In traditional Muslim belief the sharia is based directly on God’s revelations to the Prophet Muḥammad in the Qurʾān, and on the latter’s normative practices (sunna). Historically, however, the law developed over time in the first centuries of Islam. How fast and to what degree it relied on pre-Islamic legal tradition in the regions the Muslims came to control (such as the semi-nomadic Arabian peninsula, the formerly Byzantine Syria and Egypt, and the formerly Sasanid Iraq) are a matter of considerable controversy among scholars. It is commonly held that the early Muslim governors of Syria and Iraq largely left pre-Islamic administrative and legal practices untouched as far as the non-Muslim populations were concerned. In the new communities of conquering Arabs that settled there, however, the rulers began to implement rules that marked their identity as Muslims.

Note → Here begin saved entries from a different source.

-- pv_equiv track=rewrite | github.com/vigneshA46/PaperTrade_Dhan | bank_nifty_option_buying.py | group_users_by_broker
-- ===== SOURCE A (Python) =====
-- def group_users_by_broker(deployments):
--     grouped = {}
--
--     if not deployments:
--         return grouped
--
--     for d in deployments:
--
--         if d["type"] == "paper":
--             continue
--         broker = d.get("broker_name")
--
--         if not broker:
--             continue
--
--         if broker not in grouped:
--             grouped[broker] = []
--
--         grouped[broker].append(d)
--
--     return grouped
-- ===== SOURCE B (Python) =====
-- def group_users_by_broker(deployments):
--     # Two declarative passes instead of one imperative hash-grouping loop:
--     # filter once, list the distinct brokers in first-occurrence order, then
--     # collect each broker's members by a per-broker scan of the filtered list.
--     active = [d for d in deployments
--               if d["type"] != "paper" and d.get("broker_name")]
--     brokers = []
--     for d in active:
--         if d["broker_name"] not in brokers:
--             brokers.append(d["broker_name"])
--     return {b: [d for d in active if d["broker_name"] == b] for b in brokers}
-- ===== Notes on version B (the rewrite author's own statement) =====
-- stated objective: alternative
-- what changed: Replaces A's single imperative dict-building loop (conditional skips, key-existence test, in-place append) with a declarative pipeline: filter the active deployments once, list the distinct brokers in first-occurrence order, then build each group by a per-broker scan of the filtered list.
import Mathlib
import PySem

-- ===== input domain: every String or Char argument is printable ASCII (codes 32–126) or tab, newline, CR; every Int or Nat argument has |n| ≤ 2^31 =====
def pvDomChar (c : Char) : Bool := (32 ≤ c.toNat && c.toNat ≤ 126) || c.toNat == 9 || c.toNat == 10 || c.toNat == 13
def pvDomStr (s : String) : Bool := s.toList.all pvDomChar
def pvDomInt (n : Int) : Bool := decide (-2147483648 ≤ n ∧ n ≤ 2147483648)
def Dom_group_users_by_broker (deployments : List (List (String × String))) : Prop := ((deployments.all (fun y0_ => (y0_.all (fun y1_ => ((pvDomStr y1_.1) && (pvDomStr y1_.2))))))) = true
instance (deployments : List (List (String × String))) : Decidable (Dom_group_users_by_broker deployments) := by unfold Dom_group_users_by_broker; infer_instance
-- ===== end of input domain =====

-- B groups with two declarative passes (filter, distinct-broker list, per-broker collection)
-- instead of A's single imperative dict-building loop; return values agree whenever A returns.

-- shared helper: d[k] / d.get(k) on an association list (first match, Python-dict lookup)
def pvLook (d : List (String × String)) (k : String) : Option String :=
  match d.find? (fun p => p.1 == k) with
  | some p => some p.2
  | none => none

-- ===== PORT A =====
-- one step of A's for-loop body (d["type"] == KeyError when "type" is missing: that
-- input is excluded by Pre_; the step returns the state unchanged there)
def pvStepA (grouped : List (String × List (List (String × String)))) (d : List (String × String)) :
    List (String × List (List (String × String))) :=
  match pvLook d "type" with
  | none => grouped                                   -- KeyError: outside Pre_
  | some t =>
    if t == "paper" then grouped
    else
      match pvLook d "broker_name" with
      | none => grouped                               -- broker is None → falsy → continue
      | some broker =>
        if broker == "" then grouped                  -- falsy string → continue
        else
          let grouped :=
            if broker ∈ grouped.map (·.1) then grouped else grouped ++ [(broker, [])]
          grouped.map (fun p => if p.1 == broker then (p.1, p.2 ++ [d]) else p)  -- grouped[broker].append(d)

def group_users_by_broker (deployments : List (List (String × String))) : List (String × List (List (String × String))) :=
  let grouped : List (String × List (List (String × String))) := []
  if deployments = [] then grouped
  else deployments.foldl pvStepA grouped

-- ===== PORT B =====
-- the comprehension filter of Source B (d["type"] raising KeyError is outside Pre_)
def pvPred (d : List (String × String)) : Bool :=
  match pvLook d "type" with
  | none => false                                     -- KeyError: outside Pre_
  | some t => t != "paper" && ((pvLook d "broker_name").getD "" != "")

def pvBro (d : List (String × String)) : String := (pvLook d "broker_name").getD ""

def group_users_by_broker_alt (deployments : List (List (String × String))) : List (String × List (List (String × String))) :=
  let active := deployments.filter pvPred
  let brokers := active.foldl (fun acc d => if pvBro d ∈ acc then acc else acc ++ [pvBro d]) []
  brokers.map (fun b => (b, active.filter (fun d => pvBro d == b)))

-- ===== PRECONDITION & SPEC =====
-- A raises KeyError on any deployment without a "type" key; exactly those inputs are excluded.
def Pre_group_users_by_broker (deployments : List (List (String × String))) : Prop :=
  ∀ d ∈ deployments, (d.find? (fun p => p.1 == "type")).isSome = true
instance (deployments : List (List (String × String))) : Decidable (Pre_group_users_by_broker deployments) := by unfold Pre_group_users_by_broker; infer_instance
def pvWitness_group_users_by_broker : (List (List (String × String))) :=
  [[("type", "live"), ("broker_name", "dhan")], [("type", "paper"), ("broker_name", "x")], [("type", "live"), ("broker_name", "")]]

def Spec_group_users_by_broker (deployments : List (List (String × String))) (out : List (String × List (List (String × String)))) : Prop := out = group_users_by_broker_alt deployments
instance (deployments : List (List (String × String))) (out : List (String × List (List (String × String)))) : Decidable (Spec_group_users_by_broker deployments out) := by unfold Spec_group_users_by_broker; infer_instance

-- ===== CLAIM (what is proved, stated in full; the proofs are below) =====
def Claim_equal_group_users_by_broker : Prop := ∀ (deployments : List (List (String × String))), Dom_group_users_by_broker deployments → Pre_group_users_by_broker deployments → Spec_group_users_by_broker deployments (group_users_by_broker deployments)

-- ===== LEMMAS AND PROOFS =====

-- first-occurrence list of the brokers of ys that are not already in ks
def pvNK (ks : List String) : List (List (String × String)) → List String
  | [] => []
  | d :: ys => if pvBro d ∈ ks then pvNK ks ys else pvBro d :: pvNK (pvBro d :: ks) ys

theorem pvNK_congr (ks ks' : List String) (ys : List (List (String × String)))
    (h : ∀ a, a ∈ ks ↔ a ∈ ks') : pvNK ks ys = pvNK ks' ys := by
  induction ys generalizing ks ks' with
  | nil => rfl
  | cons d ys ih =>
    simp only [pvNK]
    by_cases hm : pvBro d ∈ ks
    · rw [if_pos hm, if_pos ((h _).mp hm)]; exact ih _ _ h
    · rw [if_neg hm, if_neg (fun hc => hm ((h _).mpr hc))]
      rw [ih (pvBro d :: ks) (pvBro d :: ks') (by intro a; simp [h a])]

theorem pvNK_not_mem (ks : List String) (ys : List (List (String × String)))
    (b : String) (hb : b ∈ pvNK ks ys) : b ∉ ks := by
  induction ys generalizing ks with
  | nil => simp [pvNK] at hb
  | cons d ys ih =>
    simp only [pvNK] at hb
    by_cases hm : pvBro d ∈ ks
    · rw [if_pos hm] at hb; exact ih ks hb
    · rw [if_neg hm] at hb
      rcases List.mem_cons.mp hb with h | h
      · subst h; exact hm
      · intro hk; exact ih _ h (List.mem_cons_of_mem _ hk)

-- destructure the filter predicate: an active deployment has a non-"paper" type and a broker
theorem pvPred_elim (d : List (String × String)) (hd : pvPred d = true) :
    ∃ t, pvLook d "type" = some t ∧ (t == "paper") = false ∧
      pvLook d "broker_name" = some (pvBro d) ∧ (pvBro d == "") = false := by
  unfold pvPred pvBro at *
  cases h : pvLook d "type" with
  | none => rw [h] at hd; simp at hd
  | some t =>
    rw [h] at hd
    simp only [Bool.and_eq_true, bne_iff_ne, ne_eq] at hd
    refine ⟨t, rfl, by simp [hd.1], ?_, by simp [hd.2]⟩
    cases hb : pvLook d "broker_name" with
    | none => rw [hb] at hd; simp at hd
    | some b => simp

-- A's loop step when the broker is already a key: append d to its group
theorem pvStepA_mem (g : List (String × List (List (String × String))))
    (d : List (String × String)) (hd : pvPred d = true) (hm : pvBro d ∈ g.map (·.1)) :
    pvStepA g d = g.map (fun p => if (p.1 == pvBro d) = true then (p.1, p.2 ++ [d]) else p) := by
  obtain ⟨t, ht, hp, hb, hne⟩ := pvPred_elim d hd
  simp [pvStepA, ht, hp, hb, hne, hm]

-- A's loop step on a new broker: the map leaves g alone and a fresh singleton group appears
theorem pvStepA_not_mem (g : List (String × List (List (String × String))))
    (d : List (String × String)) (hd : pvPred d = true) (hm : pvBro d ∉ g.map (·.1)) :
    pvStepA g d = g ++ [(pvBro d, [d])] := by
  obtain ⟨t, ht, hp, hb, hne⟩ := pvPred_elim d hd
  simp only [pvStepA, ht, hp, hb, hne, if_neg hm, Bool.false_eq_true, if_false,
    List.map_append, List.map_cons, List.map_nil, beq_self_eq_true, if_true]
  congr 1
  · apply (List.map_congr_left ?_).trans (List.map_id g)
    intro p hp'
    have : ¬ (p.1 == pvBro d) = true := by
      simp only [beq_iff_eq]
      intro hc; exact hm (hc ▸ List.mem_map_of_mem hp')
    simp [this]

theorem pvStepA_of_not_pred (g : List (String × List (List (String × String))))
    (d : List (String × String)) (hd : pvPred d = false) : pvStepA g d = g := by
  unfold pvStepA pvPred at *
  cases h : pvLook d "type" with
  | none => rfl
  | some t =>
    rw [h] at hd
    cases hp : (t == "paper") with
    | true => simp [hp]
    | false =>
      cases hb : pvLook d "broker_name" with
      | none => simp [hp]
      | some b =>
        rw [hb] at hd
        simp only [hp, bne, Bool.not_false, Bool.true_and, Option.getD_some] at hd
        have : b = "" := by simpa using hd
        simp [hp, this]

-- the fold ignores deployments that fail the filter
theorem foldl_stepA_filter (xs : List (List (String × String)))
    (g : List (String × List (List (String × String)))) :
    xs.foldl pvStepA g = (xs.filter pvPred).foldl pvStepA g := by
  induction xs generalizing g with
  | nil => rfl
  | cons d xs ih =>
    simp only [List.foldl_cons, List.filter_cons]
    cases h : pvPred d with
    | true => exact ih _
    | false => rw [pvStepA_of_not_pred _ _ h]; exact ih _

-- main characterisation of A's grouping fold on an all-active list
theorem foldl_stepA_char (ys : List (List (String × String)))
    (g : List (String × List (List (String × String))))
    (hys : ∀ d ∈ ys, pvPred d = true) :
    ys.foldl pvStepA g =
      g.map (fun p => (p.1, p.2 ++ ys.filter (fun d => pvBro d == p.1)))
        ++ (pvNK (g.map (·.1)) ys).map (fun b => (b, ys.filter (fun d => pvBro d == b))) := by
  induction ys generalizing g with
  | nil => simp [pvNK]
  | cons d ys ih =>
    have hd : pvPred d = true := hys d (by simp)
    have hys' : ∀ e ∈ ys, pvPred e = true := fun e he => hys e (by simp [he])
    simp only [List.foldl_cons, pvNK]
    by_cases hm : pvBro d ∈ g.map (·.1)
    · rw [if_pos hm, pvStepA_mem g d hd hm, ih _ hys']
      congr 1
      · rw [List.map_map]
        apply List.map_congr_left
        intro p _
        simp only [Function.comp]
        by_cases hp : p.1 = pvBro d
        · simp [hp]
        · have : ¬ (pvBro d == p.1) = true := by
            simp only [beq_iff_eq]; exact fun hc => hp hc.symm
          simp [hp, this]
      · have hkeys : (g.map (fun p => if (p.1 == pvBro d) = true then (p.1, p.2 ++ [d]) else p)).map (·.1) = g.map (·.1) := by
          rw [List.map_map]
          apply List.map_congr_left
          intro p _
          by_cases hp : p.1 = pvBro d <;> simp [hp]
        rw [hkeys]
        apply List.map_congr_left
        intro b hb
        have hbk := pvNK_not_mem _ _ _ hb
        have : ¬ (pvBro d == b) = true := by
          simp only [beq_iff_eq]
          intro hc; exact hbk (hc ▸ hm)
        congr 1
        simp [this]
    · rw [if_neg hm, pvStepA_not_mem g d hd hm, ih _ hys']
      have hkeys : (g ++ [(pvBro d, [d])]).map (·.1) = g.map (·.1) ++ [pvBro d] := by simp
      rw [hkeys, pvNK_congr (g.map (·.1) ++ [pvBro d]) (pvBro d :: g.map (·.1)) ys (by intro a; simp; tauto)]
      rw [List.map_append, List.append_assoc]
      congr 1
      · apply List.map_congr_left
        intro p hp
        have hne : p.1 ≠ pvBro d := by
          intro hc; exact hm (hc ▸ List.mem_map_of_mem hp)
        have : ¬ (pvBro d == p.1) = true := by
          simp only [beq_iff_eq]; exact fun hc => hne hc.symm
        congr 1
        simp [this]
      · simp only [List.map_cons, List.map_nil, List.singleton_append]
        congr 1
        · simp
        · apply List.map_congr_left
          intro b hb
          have hbk := pvNK_not_mem _ _ _ hb
          have : ¬ (pvBro d == b) = true := by
            simp only [beq_iff_eq]
            intro hc; exact hbk (by simp [hc])
          congr 1
          simp [this]

-- B's dedup fold computes pvNK
theorem foldl_dedup_nk (ys : List (List (String × String))) (acc : List String) :
    ys.foldl (fun acc d => if pvBro d ∈ acc then acc else acc ++ [pvBro d]) acc
      = acc ++ pvNK acc ys := by
  induction ys generalizing acc with
  | nil => simp [pvNK]
  | cons d ys ih =>
    simp only [List.foldl_cons, pvNK]
    by_cases hm : pvBro d ∈ acc
    · rw [if_pos hm, if_pos hm]; exact ih acc
    · rw [if_neg hm, if_neg hm, ih (acc ++ [pvBro d])]
      rw [pvNK_congr (acc ++ [pvBro d]) (pvBro d :: acc) ys (by intro a; simp; tauto)]
      simp

-- ===== VERDICT (by name: the statement is the Claim_ definition above) =====
theorem group_users_by_broker_spec : Claim_equal_group_users_by_broker := by
  intro deployments _ _
  unfold Spec_group_users_by_broker group_users_by_broker group_users_by_broker_alt
  cases deployments with
  | nil => simp
  | cons d0 rest =>
    rw [if_neg (by simp)]
    rw [foldl_stepA_filter]
    rw [foldl_stepA_char _ [] (fun e he => List.of_mem_filter he)]
    simp [foldl_dedup_nk]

These rules were often made ad hoc, and may have been amalgams of practices of the Arab nomads or of previous rulers of the conquered regions, and/or new understandings of what the early community of believers considered to be pious and moral behavior. Thus local law regulated both affairs overseen by state authorities (governors, military commanders) and customs of society that were outside political control. In the first century or so it was most likely only in the urban centers, and perhaps only in the largest of them, that the state was the effective legal authority. As long as the original inhabitants remained non-Muslim, they mostly kept their legal autonomy, while Muslims outside the major towns would most likely also have continued the middle man or arbiter (ḥākim) system that they were familiar with from the Arabic peninsula, and not involve the new authorities unless they had to. This middle man would, of course, have continued the customary legal practices from the pre-Islamic past.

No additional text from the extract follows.